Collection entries
↓

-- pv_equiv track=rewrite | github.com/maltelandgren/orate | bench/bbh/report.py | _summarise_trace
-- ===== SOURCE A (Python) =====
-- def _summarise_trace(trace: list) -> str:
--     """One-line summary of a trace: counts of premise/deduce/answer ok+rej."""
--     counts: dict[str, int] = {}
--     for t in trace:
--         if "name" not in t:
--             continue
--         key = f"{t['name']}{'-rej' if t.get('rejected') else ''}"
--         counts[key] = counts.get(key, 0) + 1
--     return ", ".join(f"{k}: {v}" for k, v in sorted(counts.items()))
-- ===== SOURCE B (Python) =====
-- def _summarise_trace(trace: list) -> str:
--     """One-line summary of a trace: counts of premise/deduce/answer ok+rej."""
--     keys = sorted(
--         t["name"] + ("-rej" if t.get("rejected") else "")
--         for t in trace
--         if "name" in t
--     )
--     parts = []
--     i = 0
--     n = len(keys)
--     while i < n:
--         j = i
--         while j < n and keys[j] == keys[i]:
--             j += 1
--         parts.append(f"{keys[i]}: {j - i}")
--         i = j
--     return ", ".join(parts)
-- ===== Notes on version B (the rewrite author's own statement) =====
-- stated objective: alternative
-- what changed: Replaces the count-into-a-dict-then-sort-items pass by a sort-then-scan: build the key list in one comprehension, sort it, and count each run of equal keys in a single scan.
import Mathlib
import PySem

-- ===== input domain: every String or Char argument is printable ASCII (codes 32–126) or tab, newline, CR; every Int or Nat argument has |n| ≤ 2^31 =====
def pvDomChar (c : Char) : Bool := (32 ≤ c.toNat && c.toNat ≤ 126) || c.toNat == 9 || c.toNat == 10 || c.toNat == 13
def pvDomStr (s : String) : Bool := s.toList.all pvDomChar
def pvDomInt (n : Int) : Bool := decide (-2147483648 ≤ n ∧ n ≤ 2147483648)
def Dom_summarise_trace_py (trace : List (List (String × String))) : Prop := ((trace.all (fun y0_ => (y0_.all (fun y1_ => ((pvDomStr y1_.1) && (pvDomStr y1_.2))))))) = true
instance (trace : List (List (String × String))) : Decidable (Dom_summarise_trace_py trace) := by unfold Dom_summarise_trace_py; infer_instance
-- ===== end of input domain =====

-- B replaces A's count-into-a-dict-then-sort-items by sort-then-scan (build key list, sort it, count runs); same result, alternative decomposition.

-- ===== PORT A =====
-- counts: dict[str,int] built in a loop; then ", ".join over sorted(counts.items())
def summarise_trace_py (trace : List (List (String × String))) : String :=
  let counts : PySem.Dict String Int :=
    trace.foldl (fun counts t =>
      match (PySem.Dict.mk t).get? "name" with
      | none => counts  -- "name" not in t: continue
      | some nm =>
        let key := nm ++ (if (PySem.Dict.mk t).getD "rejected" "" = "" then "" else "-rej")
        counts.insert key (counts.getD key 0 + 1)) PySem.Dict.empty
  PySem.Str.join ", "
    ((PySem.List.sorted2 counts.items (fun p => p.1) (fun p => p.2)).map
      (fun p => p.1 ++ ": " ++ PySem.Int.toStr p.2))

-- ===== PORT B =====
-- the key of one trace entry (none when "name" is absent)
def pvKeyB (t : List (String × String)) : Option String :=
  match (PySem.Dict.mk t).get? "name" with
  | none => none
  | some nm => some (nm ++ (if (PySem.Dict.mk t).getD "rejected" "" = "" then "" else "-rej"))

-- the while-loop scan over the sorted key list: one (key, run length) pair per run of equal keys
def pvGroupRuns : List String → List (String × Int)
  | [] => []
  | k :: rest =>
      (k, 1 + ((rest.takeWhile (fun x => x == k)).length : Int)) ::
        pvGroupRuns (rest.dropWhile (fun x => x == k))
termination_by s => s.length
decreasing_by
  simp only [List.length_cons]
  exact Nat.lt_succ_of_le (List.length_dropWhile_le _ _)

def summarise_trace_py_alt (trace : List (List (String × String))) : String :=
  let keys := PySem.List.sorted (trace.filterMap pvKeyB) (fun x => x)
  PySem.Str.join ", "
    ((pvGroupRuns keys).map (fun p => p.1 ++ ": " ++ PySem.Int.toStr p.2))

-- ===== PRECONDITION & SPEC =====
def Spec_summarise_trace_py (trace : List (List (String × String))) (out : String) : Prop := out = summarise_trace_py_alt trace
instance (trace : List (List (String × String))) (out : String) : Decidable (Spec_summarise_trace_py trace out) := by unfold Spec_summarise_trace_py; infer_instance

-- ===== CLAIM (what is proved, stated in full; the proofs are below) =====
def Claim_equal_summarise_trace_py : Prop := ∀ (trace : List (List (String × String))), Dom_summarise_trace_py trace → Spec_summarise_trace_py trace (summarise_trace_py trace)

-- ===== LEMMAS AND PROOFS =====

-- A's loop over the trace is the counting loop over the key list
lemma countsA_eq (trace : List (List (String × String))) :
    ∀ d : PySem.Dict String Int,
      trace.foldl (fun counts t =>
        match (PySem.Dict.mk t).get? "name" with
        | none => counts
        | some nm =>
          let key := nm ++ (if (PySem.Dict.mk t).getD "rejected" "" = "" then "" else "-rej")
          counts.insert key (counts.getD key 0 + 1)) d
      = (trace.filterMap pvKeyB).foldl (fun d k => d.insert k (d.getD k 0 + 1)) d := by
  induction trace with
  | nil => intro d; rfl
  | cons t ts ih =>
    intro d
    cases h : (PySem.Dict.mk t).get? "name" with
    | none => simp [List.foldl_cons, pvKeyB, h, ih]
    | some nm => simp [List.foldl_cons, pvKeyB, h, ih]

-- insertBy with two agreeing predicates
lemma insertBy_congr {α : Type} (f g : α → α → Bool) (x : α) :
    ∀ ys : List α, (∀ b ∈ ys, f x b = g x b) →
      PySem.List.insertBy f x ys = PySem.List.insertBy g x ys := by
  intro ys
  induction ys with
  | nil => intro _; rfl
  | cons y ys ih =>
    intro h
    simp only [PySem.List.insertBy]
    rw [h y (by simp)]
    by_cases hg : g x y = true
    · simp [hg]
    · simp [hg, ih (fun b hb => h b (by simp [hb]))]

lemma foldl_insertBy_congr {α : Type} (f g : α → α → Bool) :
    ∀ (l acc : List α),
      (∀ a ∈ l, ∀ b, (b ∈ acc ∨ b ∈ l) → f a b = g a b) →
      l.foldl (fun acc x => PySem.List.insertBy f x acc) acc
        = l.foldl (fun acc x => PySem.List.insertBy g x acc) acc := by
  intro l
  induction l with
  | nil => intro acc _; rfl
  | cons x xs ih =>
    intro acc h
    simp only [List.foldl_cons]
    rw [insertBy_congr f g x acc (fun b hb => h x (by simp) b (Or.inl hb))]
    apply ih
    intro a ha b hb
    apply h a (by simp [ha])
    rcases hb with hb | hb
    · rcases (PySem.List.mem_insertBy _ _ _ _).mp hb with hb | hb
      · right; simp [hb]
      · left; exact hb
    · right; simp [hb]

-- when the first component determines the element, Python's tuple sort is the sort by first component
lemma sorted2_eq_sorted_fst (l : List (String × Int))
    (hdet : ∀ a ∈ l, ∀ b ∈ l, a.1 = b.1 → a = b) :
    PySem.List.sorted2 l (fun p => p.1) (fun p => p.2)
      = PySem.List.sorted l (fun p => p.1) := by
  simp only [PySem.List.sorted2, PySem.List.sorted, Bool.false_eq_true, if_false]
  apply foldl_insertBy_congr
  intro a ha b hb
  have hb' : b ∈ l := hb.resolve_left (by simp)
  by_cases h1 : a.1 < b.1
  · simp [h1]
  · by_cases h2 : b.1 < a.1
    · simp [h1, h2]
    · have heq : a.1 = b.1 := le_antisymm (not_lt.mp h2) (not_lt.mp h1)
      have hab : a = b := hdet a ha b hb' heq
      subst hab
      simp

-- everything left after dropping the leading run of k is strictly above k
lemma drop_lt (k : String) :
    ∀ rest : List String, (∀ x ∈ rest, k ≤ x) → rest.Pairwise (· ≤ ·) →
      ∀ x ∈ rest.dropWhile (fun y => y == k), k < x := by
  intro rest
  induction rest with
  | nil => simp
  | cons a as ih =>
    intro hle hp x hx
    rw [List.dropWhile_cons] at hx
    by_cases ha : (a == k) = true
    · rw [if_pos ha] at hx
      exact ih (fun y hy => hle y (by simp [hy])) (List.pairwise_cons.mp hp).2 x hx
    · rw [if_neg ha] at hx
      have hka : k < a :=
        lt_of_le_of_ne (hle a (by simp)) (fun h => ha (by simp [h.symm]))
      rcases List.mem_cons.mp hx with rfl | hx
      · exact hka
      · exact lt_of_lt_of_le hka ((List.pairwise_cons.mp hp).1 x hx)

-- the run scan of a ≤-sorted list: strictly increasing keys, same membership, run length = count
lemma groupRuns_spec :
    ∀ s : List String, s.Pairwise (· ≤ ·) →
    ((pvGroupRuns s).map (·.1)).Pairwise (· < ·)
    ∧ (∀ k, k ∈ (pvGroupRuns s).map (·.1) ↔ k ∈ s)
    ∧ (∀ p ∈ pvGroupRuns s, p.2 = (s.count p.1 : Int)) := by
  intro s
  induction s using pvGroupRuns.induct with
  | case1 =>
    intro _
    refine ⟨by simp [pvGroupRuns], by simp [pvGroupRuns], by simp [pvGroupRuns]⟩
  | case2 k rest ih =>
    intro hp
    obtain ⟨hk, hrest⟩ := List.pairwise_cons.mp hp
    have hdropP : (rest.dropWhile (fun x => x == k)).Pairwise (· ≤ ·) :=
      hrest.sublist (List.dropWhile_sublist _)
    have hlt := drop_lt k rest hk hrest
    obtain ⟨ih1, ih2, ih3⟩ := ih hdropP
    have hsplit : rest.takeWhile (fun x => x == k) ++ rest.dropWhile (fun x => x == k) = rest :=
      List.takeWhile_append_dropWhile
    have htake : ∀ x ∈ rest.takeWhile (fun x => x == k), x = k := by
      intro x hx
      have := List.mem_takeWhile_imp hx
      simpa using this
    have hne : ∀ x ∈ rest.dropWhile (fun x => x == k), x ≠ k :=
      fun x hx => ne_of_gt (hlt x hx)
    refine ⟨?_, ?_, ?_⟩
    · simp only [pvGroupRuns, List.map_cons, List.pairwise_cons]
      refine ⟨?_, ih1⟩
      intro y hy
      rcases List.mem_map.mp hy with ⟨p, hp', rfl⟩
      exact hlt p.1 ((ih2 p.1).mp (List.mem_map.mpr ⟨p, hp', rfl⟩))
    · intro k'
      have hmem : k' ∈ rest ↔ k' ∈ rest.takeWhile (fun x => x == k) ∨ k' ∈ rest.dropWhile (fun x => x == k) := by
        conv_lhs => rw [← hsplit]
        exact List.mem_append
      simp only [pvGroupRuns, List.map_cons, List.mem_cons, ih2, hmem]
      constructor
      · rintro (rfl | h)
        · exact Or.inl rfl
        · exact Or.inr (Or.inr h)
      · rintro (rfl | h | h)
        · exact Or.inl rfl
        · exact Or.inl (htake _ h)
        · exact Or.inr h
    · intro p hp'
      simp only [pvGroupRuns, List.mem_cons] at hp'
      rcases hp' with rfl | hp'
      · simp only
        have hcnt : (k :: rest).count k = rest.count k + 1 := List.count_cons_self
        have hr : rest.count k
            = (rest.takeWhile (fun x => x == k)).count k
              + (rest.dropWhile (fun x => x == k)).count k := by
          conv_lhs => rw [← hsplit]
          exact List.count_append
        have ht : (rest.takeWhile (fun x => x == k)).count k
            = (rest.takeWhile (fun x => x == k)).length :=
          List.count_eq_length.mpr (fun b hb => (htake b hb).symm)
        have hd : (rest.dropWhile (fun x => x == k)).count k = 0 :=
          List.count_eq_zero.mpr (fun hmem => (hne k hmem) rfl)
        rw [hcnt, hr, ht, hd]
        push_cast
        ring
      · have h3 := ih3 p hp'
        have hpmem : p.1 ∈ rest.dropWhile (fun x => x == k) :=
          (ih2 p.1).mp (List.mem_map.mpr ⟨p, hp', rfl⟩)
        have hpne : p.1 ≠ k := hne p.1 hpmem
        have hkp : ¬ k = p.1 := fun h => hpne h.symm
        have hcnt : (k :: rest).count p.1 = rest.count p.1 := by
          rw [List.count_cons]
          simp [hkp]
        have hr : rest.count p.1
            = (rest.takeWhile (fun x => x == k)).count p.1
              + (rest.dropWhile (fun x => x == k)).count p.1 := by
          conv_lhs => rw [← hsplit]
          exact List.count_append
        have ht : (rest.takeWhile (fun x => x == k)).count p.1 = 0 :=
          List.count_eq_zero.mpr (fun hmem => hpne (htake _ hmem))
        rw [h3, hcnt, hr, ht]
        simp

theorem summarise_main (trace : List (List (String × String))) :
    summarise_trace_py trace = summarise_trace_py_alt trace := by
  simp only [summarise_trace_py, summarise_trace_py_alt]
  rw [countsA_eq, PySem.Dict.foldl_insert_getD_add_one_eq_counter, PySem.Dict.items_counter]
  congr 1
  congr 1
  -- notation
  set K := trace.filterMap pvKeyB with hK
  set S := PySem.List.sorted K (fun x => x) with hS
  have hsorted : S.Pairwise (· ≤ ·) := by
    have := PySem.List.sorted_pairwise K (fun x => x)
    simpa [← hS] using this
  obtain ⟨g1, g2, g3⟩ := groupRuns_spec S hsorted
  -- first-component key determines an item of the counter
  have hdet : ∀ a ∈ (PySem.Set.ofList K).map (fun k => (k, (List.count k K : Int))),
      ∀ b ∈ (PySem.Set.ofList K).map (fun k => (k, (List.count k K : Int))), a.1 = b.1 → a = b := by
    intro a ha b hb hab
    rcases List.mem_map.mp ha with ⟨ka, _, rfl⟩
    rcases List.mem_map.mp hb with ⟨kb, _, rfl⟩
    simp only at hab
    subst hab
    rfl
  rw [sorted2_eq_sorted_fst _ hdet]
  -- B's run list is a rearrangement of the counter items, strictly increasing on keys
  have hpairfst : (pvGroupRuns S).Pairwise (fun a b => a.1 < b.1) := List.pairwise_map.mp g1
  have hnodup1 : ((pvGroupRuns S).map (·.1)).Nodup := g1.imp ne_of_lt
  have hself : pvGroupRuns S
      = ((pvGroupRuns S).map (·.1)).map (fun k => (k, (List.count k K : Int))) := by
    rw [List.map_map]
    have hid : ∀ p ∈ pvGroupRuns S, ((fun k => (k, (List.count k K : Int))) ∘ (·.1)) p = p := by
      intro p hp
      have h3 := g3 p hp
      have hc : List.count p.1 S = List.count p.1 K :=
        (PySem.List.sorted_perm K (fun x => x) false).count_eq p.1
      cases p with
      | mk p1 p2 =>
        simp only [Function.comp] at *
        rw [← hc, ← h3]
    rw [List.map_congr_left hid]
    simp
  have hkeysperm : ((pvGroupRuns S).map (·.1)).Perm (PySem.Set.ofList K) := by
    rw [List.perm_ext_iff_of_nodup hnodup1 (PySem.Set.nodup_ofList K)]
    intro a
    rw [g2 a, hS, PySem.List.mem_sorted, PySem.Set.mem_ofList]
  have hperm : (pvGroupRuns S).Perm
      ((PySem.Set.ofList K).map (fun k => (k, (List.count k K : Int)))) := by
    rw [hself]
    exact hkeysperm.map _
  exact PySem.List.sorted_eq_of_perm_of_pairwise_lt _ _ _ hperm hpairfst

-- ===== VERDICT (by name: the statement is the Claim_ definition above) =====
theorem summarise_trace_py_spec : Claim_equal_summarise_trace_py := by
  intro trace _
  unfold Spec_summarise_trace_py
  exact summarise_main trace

↑

** WHAT YOU ARE ASKED TO DO **
The answer must be every line of the data that holds the word "Decidable".

** SOLUTION FOR THIS EXERCISE **
instance (trace : List (List (String × String))) : Decidable (Dom_summarise_trace_py trace) := by unfold Dom_summarise_trace_py; infer_instance
instance (trace : List (List (String × String))) (out : String) : Decidable (Spec_summarise_trace_py trace out) := by unfold Spec_summarise_trace_py; infer_instance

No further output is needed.